Hong Yuanduo, Pan Huihui, Jia Yisong, Sun Weichao, Gao Huijun
IEEE Trans Neural Netw Learn Syst. 2025 Mar;36(3):3904-3915. doi: 10.1109/TNNLS.2022.3169779. Epub 2025 Feb 28.
Deep feature fusion plays a significant role in the strong learning ability of convolutional neural networks (CNNs) for computer vision tasks. Recently, works continually demonstrate the advantages of efficient aggregation strategy and some of them refer to multiscale representations. In this article, we describe a novel network architecture for high-level computer vision tasks where densely connected feature fusion provides multiscale representations for the residual network. We term our method the ResDNet which is a simple and efficient backbone made up of sequential ResDNet modules containing the variants of dense blocks named sliding dense blocks (SDBs). Compared with DenseNet, ResDNet enhances the feature fusion and reduces the redundancy by shallower densely connected architectures. Experimental results on three classification benchmarks including CIFAR-10, CIFAR-100, and ImageNet demonstrate the effectiveness of ResDNet. ResDNet always outperforms DenseNet using much less computation on CIFAR-100. On ImageNet, ResDNet-B-129 achieves 1.94% and 0.89% top-1 accuracy improvement over ResNet-50 and DenseNet-201 with similar complexity. Besides, ResDNet with more than 1000 layers achieves remarkable accuracy on CIFAR compared with other state-of-the-art results. Based on MMdetection implementation of RetinaNet, ResDNet-B-129 improves mAP from 36.3 to 39.5 compared with ResNet-50 on COCO dataset.

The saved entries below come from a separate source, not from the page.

-- B's explicit-stack loop computes the fold of travR over the stack
theorem dfs_sim (fcr cbr : List (String × List String)) :
    ∀ (f : Nat) (stack order : List String),
      stack.length + (pvMu (pvPool fcr cbr) order + 1) * (pvEdges fcr cbr + 1) ≤ f →
      dfsOrder (PySem.Dict.mk fcr) (PySem.Dict.mk cbr) f stack order
        = stack.foldl
            (fun o n => travR (PySem.Dict.mk fcr) (PySem.Dict.mk cbr) ((pvPool fcr cbr).length + 1) n o)
            order := by
  intro f
  induction f with
  | zero =>
    intro stack order h
    have := Nat.mul_pos (show 0 < pvMu (pvPool fcr cbr) order + 1 by omega) (show 0 < pvEdges fcr cbr + 1 by omega)
    omega
  | succ f ih =>
    intro stack order h
    match stack with
    | [] => simp [dfsOrder]
    | node :: stack =>
      by_cases hv : node ∈ order
      · have hA : travR (PySem.Dict.mk fcr) (PySem.Dict.mk cbr)
            ((pvPool fcr cbr).length + 1) node order = order := by
          simp [travR, hv]
        rw [show dfsOrder (PySem.Dict.mk fcr) (PySem.Dict.mk cbr) (f+1) (node :: stack) order
            = dfsOrder (PySem.Dict.mk fcr) (PySem.Dict.mk cbr) f stack order
          from by simp [dfsOrder, hv]]
        rw [List.foldl_cons, hA]
        exact ih stack order (by simp at h ⊢; omega)
      · have hvadd : order ++ [node] = PySem.Set.add order node := (PySem.Set.add_of_not_mem hv).symm
        have hstep : dfsOrder (PySem.Dict.mk fcr) (PySem.Dict.mk cbr) (f+1) (node :: stack) order
            = dfsOrder (PySem.Dict.mk fcr) (PySem.Dict.mk cbr) f
              ((((PySem.Dict.mk fcr).getD node []) ++ ((PySem.Dict.mk cbr).getD node [])) ++ stack)
              (PySem.Set.add order node) := by
          rw [← hvadd]; simp [dfsOrder, hv]
        have hmu_le := pvMu_le (pvPool fcr cbr) order
        have hlen : (node :: stack).length = stack.length + 1 := by simp
        by_cases hp : node ∈ pvPool fcr cbr
        · have hlt := pvMu_add_lt (pvPool fcr cbr) order node hp hv
          have hl1 := length_getD_mk fcr node
          have hl2 := length_getD_mk cbr node
          have hns : (((PySem.Dict.mk fcr).getD node []) ++ ((PySem.Dict.mk cbr).getD node [])).length
              ≤ pvEdges fcr cbr := by
            simp only [List.length_append, pvEdges]; omega
          have hmul : (pvMu (pvPool fcr cbr) (PySem.Set.add order node) + 1) * (pvEdges fcr cbr + 1)
              ≤ pvMu (pvPool fcr cbr) order * (pvEdges fcr cbr + 1) :=
            Nat.mul_le_mul_right _ (by omega)
          have hexp : (pvMu (pvPool fcr cbr) order + 1) * (pvEdges fcr cbr + 1)
              = pvMu (pvPool fcr cbr) order * (pvEdges fcr cbr + 1) + pvEdges fcr cbr + 1 := by ring
          have hih := ih ((((PySem.Dict.mk fcr).getD node []) ++ ((PySem.Dict.mk cbr).getD node [])) ++ stack)
            (PySem.Set.add order node)
            (by simp only [List.length_append] at *; omega)
          have unfR : travR (PySem.Dict.mk fcr) (PySem.Dict.mk cbr)
              ((pvPool fcr cbr).length + 1) node order
              = (((PySem.Dict.mk fcr).getD node []) ++ ((PySem.Dict.mk cbr).getD node [])).foldl
                  (fun v m => travR (PySem.Dict.mk fcr) (PySem.Dict.mk cbr)
                    ((pvPool fcr cbr).length) m v)
                  (PySem.Set.add order node) := by
            rw [List.foldl_append]
            simp [travR, hv]
          have hstab : (((PySem.Dict.mk fcr).getD node []) ++ ((PySem.Dict.mk cbr).getD node [])).foldl
                  (fun v m => travR (PySem.Dict.mk fcr) (PySem.Dict.mk cbr)
                    ((pvPool fcr cbr).length) m v)
                  (PySem.Set.add order node)
              = (((PySem.Dict.mk fcr).getD node []) ++ ((PySem.Dict.mk cbr).getD node [])).foldl
                  (fun v m => travR (PySem.Dict.mk fcr) (PySem.Dict.mk cbr)
                    ((pvPool fcr cbr).length + 1) m v)
                  (PySem.Set.add order node) := by
            apply travR_foldl_stable <;>
              · show pvMu (pvPool fcr cbr) (PySem.Set.add order node) + 1 ≤ _
                omega
          rw [hstep, hih, List.foldl_cons, unfR, hstab, List.foldl_append]
        · have hfc : (PySem.Dict.mk fcr).getD node [] = [] :=
            getD_mk_nil_of_not_mem _ _ (fun hm => hp (by simp [pvPool]; left; simpa using hm))
          have hcb : (PySem.Dict.mk cbr).getD node [] = [] :=
            getD_mk_nil_of_not_mem _ _ (fun hm => hp (by simp [pvPool]; right; simpa using hm))
          have hmono := pvMu_mono (pvPool fcr cbr) order (PySem.Set.add order node)
            (fun x hx => (PySem.Set.mem_add order node x).mpr (Or.inl hx))
          have hmul : (pvMu (pvPool fcr cbr) (PySem.Set.add order node) + 1) * (pvEdges fcr cbr + 1)
              ≤ (pvMu (pvPool fcr cbr) order + 1) * (pvEdges fcr cbr + 1) :=
            Nat.mul_le_mul_right _ (by omega)
          have hih := ih stack (PySem.Set.add order node) (by simp only [hlen] at h; omega)
          have hA : travR (PySem.Dict.mk fcr) (PySem.Dict.mk cbr)
              ((pvPool fcr cbr).length + 1) node order = PySem.Set.add order node := by
            simp [travR, hv, hfc, hcb]
          rw [hstep, hfc, hcb, List.nil_append, List.nil_append, hih, List.foldl_cons, hA]

-- A's decorated-set fold = set of the filtered key list (B's comprehension)
theorem decorated_eq (c : String → Bool) (l : List (String × List String)) :
    l.foldl (fun s p => if c p.1 then PySem.Set.add s p.1 else s) PySem.Set.empty
      = PySem.Set.ofList ((l.map Prod.fst).filter c) := by
  rw [PySem.Set.ofList_eq_foldl]
  show l.foldl (fun s p => if c p.1 then PySem.Set.add s p.1 else s) []
      = ((l.map Prod.fst).filter c).foldl PySem.Set.add []
  generalize [] = s
  induction l generalizing s with
  | nil => rfl
  | cons a tl ihl =>
    simp only [List.foldl_cons, List.map_cons, List.filter_cons]
    by_cases hc : c a.1
    · simp only [hc, if_true, List.foldl_cons]; exact ihl _
    · simp only [hc, if_false, Bool.false_eq_true]; exact ihl _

深度特征融合在卷积神经网络(CNN)强大的计算机视觉任务学习能力中发挥着重要作用。最近,研究不断证明高效聚合策略的优势,其中一些涉及多尺度表示。在本文中,我们描述了一种用于高级计算机视觉任务的新型网络架构,其中密集连接的特征融合为残差网络提供多尺度表示。我们将我们的方法称为ResDNet,它是一种简单高效的主干网络,由包含名为滑动密集块(SDB)的密集块变体的顺序ResDNet模块组成。与DenseNet相比,ResDNet通过更浅的密集连接架构增强了特征融合并减少了冗余。在包括CIFAR-10、CIFAR-100和ImageNet在内的三个分类基准上的实验结果证明了ResDNet的有效性。在CIFAR-100上,ResDNet始终以少得多的计算量优于DenseNet。在ImageNet上,ResDNet-B-129在复杂度相似的情况下,比ResNet-50和DenseNet-201的top-1准确率分别提高了1.94%和0.89%。此外,与其他最新结果相比,具有1000多层的ResDNet在CIFAR上实现了显著的准确率。基于RetinaNet的MMdetection实现,在COCO数据集上,与ResNet-50相比,ResDNet-B-129将平均精度均值(mAP)从36.3提高到39.5。